> [WHAT TO DO]:
Of the entries below, return only those lines from the line with "n > 0 else 0" to the line with "instance (line : List String) : Decidable", exactly, both included.

Stored data

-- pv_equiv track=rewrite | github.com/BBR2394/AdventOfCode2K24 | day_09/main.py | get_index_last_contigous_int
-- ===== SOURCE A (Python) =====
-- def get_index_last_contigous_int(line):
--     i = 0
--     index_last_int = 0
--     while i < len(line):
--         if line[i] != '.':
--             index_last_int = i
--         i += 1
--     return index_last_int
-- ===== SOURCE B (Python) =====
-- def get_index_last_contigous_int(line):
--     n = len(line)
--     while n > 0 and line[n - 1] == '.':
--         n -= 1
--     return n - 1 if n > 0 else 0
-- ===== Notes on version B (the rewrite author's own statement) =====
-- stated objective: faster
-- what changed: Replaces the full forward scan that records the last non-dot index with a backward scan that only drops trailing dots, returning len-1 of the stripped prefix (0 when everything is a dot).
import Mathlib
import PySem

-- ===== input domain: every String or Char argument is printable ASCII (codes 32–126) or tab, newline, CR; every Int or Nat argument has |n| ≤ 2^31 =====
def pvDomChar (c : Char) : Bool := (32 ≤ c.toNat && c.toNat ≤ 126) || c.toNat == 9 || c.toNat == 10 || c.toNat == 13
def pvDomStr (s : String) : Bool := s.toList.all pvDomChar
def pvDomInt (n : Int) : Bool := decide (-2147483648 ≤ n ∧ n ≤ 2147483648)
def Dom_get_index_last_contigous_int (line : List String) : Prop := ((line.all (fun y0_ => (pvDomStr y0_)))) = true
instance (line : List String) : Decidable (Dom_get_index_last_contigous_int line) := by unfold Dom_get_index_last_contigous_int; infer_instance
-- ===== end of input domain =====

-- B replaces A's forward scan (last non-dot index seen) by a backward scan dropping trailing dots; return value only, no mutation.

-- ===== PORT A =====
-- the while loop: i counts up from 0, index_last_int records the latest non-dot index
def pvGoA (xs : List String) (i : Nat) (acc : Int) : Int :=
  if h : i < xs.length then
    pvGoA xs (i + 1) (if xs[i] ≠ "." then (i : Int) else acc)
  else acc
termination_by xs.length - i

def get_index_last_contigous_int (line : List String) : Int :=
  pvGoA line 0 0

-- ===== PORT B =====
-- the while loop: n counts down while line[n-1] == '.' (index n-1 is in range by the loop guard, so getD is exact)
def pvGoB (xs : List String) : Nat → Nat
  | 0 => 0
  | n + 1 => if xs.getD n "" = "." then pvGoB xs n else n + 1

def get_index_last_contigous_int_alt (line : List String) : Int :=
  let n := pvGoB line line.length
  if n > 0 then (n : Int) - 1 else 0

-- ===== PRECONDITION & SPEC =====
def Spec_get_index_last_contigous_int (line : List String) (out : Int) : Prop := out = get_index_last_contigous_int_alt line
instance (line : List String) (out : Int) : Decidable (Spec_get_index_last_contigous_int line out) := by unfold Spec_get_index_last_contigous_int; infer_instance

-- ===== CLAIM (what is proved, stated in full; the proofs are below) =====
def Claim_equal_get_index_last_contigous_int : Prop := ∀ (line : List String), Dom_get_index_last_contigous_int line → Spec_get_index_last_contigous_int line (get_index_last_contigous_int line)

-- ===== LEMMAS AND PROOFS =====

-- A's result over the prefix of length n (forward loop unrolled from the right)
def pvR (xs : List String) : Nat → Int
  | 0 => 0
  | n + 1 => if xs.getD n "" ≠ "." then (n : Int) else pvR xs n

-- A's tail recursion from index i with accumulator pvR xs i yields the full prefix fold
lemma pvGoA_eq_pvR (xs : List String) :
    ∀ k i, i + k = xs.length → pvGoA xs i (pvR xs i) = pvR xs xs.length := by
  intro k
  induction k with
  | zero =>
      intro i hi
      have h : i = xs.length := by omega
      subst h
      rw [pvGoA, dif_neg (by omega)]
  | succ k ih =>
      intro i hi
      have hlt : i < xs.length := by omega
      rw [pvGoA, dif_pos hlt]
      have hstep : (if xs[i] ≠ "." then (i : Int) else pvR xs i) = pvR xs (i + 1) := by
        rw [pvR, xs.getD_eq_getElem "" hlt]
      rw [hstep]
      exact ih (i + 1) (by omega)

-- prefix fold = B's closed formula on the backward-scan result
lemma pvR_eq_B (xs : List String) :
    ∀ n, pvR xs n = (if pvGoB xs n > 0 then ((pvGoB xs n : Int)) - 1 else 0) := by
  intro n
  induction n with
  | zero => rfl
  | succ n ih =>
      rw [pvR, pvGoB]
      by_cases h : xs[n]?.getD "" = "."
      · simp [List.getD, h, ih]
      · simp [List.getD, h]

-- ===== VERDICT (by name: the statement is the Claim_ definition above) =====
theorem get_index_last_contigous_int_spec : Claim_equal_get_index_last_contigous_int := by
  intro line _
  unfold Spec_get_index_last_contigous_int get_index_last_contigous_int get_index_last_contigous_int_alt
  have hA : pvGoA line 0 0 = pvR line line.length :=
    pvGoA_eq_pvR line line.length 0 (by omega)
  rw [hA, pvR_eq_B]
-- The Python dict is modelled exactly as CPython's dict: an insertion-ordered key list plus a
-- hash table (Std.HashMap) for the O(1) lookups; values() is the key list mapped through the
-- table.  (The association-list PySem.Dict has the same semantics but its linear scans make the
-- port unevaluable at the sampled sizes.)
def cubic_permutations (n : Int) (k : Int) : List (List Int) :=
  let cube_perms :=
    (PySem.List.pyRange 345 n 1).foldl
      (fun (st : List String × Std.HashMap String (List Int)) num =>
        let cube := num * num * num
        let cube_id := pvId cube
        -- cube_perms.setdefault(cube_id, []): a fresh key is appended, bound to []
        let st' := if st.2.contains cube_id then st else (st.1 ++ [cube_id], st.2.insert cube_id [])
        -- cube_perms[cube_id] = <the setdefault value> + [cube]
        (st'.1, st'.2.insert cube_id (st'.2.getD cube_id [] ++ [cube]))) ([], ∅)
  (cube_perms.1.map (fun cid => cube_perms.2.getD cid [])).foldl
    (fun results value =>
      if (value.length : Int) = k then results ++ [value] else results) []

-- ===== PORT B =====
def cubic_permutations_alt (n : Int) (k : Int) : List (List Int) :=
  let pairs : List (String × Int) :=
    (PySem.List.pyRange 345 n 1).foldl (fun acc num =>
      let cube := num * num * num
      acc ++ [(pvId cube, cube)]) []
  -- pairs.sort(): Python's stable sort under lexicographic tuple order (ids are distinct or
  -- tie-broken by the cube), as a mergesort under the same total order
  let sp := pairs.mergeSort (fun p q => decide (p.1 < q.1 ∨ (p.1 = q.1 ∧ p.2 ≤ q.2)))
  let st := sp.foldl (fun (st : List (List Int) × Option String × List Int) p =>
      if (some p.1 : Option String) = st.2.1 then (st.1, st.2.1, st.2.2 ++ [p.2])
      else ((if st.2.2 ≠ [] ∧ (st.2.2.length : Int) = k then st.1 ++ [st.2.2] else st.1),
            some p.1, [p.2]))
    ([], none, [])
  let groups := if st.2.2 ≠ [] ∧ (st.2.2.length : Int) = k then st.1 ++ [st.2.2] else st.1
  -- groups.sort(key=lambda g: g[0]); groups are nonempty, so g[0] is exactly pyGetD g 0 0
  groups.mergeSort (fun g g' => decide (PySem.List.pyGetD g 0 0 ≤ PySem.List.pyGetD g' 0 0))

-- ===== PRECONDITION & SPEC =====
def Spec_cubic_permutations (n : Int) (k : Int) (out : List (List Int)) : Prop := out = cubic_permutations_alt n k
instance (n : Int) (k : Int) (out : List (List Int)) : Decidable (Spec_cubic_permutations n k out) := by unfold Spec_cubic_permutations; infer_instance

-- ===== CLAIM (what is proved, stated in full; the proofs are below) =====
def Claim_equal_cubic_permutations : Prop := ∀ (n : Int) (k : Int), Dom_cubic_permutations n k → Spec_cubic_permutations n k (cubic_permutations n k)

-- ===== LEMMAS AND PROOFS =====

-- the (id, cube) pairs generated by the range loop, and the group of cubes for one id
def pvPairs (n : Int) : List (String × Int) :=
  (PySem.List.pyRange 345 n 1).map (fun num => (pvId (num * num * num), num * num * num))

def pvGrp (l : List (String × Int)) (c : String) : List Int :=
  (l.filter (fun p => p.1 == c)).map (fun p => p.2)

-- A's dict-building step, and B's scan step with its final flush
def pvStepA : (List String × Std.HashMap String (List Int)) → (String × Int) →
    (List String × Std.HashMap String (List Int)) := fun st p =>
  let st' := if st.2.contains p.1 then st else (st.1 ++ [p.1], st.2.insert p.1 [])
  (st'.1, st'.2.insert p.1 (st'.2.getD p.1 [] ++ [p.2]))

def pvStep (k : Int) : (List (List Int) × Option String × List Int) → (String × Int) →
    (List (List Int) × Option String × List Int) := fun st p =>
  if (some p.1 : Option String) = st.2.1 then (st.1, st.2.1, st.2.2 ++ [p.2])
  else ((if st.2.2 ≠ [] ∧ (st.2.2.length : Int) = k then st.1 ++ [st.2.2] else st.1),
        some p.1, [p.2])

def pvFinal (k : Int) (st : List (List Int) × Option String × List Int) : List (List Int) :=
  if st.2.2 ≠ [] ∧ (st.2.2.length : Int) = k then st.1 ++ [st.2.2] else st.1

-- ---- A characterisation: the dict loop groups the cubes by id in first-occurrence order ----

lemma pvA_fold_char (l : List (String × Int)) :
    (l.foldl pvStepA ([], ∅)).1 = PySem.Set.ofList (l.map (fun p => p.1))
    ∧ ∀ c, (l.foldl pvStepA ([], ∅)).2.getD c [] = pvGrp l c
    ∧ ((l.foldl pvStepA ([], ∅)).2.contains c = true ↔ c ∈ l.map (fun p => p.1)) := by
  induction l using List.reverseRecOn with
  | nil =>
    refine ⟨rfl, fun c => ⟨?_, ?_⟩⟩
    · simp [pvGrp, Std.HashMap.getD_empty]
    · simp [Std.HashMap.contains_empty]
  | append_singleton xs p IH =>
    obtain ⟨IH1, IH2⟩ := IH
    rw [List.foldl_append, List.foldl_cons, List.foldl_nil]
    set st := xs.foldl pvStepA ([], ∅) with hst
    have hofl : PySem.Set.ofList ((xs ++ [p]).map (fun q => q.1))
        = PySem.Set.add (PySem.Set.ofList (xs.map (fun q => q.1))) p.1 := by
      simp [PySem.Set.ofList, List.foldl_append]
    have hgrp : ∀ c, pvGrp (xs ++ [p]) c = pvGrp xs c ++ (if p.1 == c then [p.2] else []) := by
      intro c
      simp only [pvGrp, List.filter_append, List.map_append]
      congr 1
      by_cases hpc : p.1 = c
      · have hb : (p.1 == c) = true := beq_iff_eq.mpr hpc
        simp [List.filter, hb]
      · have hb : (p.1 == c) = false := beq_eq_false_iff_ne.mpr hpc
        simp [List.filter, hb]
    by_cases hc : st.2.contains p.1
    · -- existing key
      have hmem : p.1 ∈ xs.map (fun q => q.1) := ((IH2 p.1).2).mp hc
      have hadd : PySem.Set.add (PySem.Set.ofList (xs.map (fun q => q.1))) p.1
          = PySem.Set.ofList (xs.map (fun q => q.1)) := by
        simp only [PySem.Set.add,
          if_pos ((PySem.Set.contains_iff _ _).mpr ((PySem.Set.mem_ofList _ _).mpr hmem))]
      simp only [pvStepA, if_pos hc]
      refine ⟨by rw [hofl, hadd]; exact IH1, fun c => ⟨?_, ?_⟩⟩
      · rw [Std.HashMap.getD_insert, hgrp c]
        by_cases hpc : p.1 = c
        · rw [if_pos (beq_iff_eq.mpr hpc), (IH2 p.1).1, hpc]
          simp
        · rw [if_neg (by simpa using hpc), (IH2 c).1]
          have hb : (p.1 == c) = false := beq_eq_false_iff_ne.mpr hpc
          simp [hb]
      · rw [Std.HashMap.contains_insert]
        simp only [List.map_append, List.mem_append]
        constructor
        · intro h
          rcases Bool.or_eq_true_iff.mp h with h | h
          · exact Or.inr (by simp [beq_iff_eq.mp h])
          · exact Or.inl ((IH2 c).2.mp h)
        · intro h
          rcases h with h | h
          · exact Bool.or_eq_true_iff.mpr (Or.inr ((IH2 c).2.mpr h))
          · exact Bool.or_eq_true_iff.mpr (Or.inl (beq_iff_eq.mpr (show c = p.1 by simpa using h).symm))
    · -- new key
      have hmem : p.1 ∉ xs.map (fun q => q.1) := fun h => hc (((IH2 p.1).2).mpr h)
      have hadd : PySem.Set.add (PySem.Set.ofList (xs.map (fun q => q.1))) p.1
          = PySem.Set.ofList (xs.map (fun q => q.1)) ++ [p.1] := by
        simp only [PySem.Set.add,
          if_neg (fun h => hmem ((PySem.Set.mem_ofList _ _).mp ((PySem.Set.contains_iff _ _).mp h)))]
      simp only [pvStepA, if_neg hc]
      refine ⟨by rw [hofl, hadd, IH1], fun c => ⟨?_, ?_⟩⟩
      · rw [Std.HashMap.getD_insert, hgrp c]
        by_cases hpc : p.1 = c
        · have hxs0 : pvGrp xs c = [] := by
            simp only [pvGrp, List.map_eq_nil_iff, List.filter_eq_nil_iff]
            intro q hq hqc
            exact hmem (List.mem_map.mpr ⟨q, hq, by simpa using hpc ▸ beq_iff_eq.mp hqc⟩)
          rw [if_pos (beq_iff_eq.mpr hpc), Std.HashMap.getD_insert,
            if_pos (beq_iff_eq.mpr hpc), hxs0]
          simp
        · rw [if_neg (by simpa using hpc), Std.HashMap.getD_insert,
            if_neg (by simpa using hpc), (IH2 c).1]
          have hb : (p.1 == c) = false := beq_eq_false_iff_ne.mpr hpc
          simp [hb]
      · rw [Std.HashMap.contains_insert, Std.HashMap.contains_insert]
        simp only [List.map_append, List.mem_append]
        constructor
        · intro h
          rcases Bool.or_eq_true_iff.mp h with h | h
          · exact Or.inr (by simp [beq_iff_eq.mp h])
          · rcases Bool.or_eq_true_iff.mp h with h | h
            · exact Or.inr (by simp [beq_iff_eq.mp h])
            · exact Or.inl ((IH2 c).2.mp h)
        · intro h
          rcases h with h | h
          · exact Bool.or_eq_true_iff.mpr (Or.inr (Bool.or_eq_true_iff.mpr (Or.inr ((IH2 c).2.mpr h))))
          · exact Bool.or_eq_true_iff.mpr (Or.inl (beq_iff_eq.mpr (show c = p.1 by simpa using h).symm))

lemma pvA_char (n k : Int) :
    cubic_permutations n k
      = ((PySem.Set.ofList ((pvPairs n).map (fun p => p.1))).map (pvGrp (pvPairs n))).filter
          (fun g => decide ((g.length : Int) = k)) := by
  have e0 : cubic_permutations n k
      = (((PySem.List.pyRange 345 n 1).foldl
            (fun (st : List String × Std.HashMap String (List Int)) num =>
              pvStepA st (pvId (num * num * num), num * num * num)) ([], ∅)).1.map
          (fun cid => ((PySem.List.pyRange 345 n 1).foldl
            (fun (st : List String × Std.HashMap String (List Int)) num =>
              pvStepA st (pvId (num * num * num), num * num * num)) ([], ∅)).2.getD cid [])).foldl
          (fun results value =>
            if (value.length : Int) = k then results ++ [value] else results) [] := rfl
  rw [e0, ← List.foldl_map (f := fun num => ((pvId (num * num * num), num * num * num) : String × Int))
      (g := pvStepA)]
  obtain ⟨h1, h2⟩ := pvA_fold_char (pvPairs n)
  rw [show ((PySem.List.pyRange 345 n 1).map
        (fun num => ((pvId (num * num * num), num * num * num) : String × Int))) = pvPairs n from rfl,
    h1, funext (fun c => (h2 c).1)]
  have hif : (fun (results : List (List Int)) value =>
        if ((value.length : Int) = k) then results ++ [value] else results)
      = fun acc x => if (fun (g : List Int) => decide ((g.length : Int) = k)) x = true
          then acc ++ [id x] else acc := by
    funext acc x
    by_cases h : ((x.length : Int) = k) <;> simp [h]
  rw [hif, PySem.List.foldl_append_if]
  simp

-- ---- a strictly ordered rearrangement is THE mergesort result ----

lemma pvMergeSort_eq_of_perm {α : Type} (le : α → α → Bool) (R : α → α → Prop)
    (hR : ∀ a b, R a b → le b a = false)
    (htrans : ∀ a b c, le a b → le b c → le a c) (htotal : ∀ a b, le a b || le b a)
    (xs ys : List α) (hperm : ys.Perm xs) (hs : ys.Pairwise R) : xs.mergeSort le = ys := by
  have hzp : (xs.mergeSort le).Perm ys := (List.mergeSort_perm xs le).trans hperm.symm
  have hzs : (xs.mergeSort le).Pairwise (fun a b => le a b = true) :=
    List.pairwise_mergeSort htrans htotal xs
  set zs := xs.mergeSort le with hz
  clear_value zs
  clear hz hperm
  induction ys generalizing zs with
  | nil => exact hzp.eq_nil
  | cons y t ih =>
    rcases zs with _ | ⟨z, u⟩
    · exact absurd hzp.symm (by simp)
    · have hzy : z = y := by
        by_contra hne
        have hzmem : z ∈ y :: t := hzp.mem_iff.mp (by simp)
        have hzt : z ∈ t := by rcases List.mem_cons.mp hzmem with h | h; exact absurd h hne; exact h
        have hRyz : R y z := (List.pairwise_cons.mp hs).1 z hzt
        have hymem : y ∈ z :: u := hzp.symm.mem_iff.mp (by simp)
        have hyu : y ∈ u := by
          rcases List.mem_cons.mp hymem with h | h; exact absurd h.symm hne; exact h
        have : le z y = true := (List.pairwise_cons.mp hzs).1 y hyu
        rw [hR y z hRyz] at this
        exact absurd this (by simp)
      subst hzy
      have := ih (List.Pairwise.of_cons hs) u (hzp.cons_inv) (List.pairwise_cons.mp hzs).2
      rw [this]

> [TASK ANSWER]:
--     return n - 1 if n > 0 else 0
-- ===== Notes on version B (the rewrite author's own statement) =====
-- stated objective: faster
-- what changed: Replaces the full forward scan that records the last non-dot index with a backward scan that only drops trailing dots, returning len-1 of the stripped prefix (0 when everything is a dot).
import Mathlib
import PySem

-- ===== input domain: every String or Char argument is printable ASCII (codes 32–126) or tab, newline, CR; every Int or Nat argument has |n| ≤ 2^31 =====
def pvDomChar (c : Char) : Bool := (32 ≤ c.toNat && c.toNat ≤ 126) || c.toNat == 9 || c.toNat == 10 || c.toNat == 13
def pvDomStr (s : String) : Bool := s.toList.all pvDomChar
def pvDomInt (n : Int) : Bool := decide (-2147483648 ≤ n ∧ n ≤ 2147483648)
def Dom_get_index_last_contigous_int (line : List String) : Prop := ((line.all (fun y0_ => (pvDomStr y0_)))) = true
instance (line : List String) : Decidable (Dom_get_index_last_contigous_int line) := by unfold Dom_get_index_last_contigous_int; infer_instance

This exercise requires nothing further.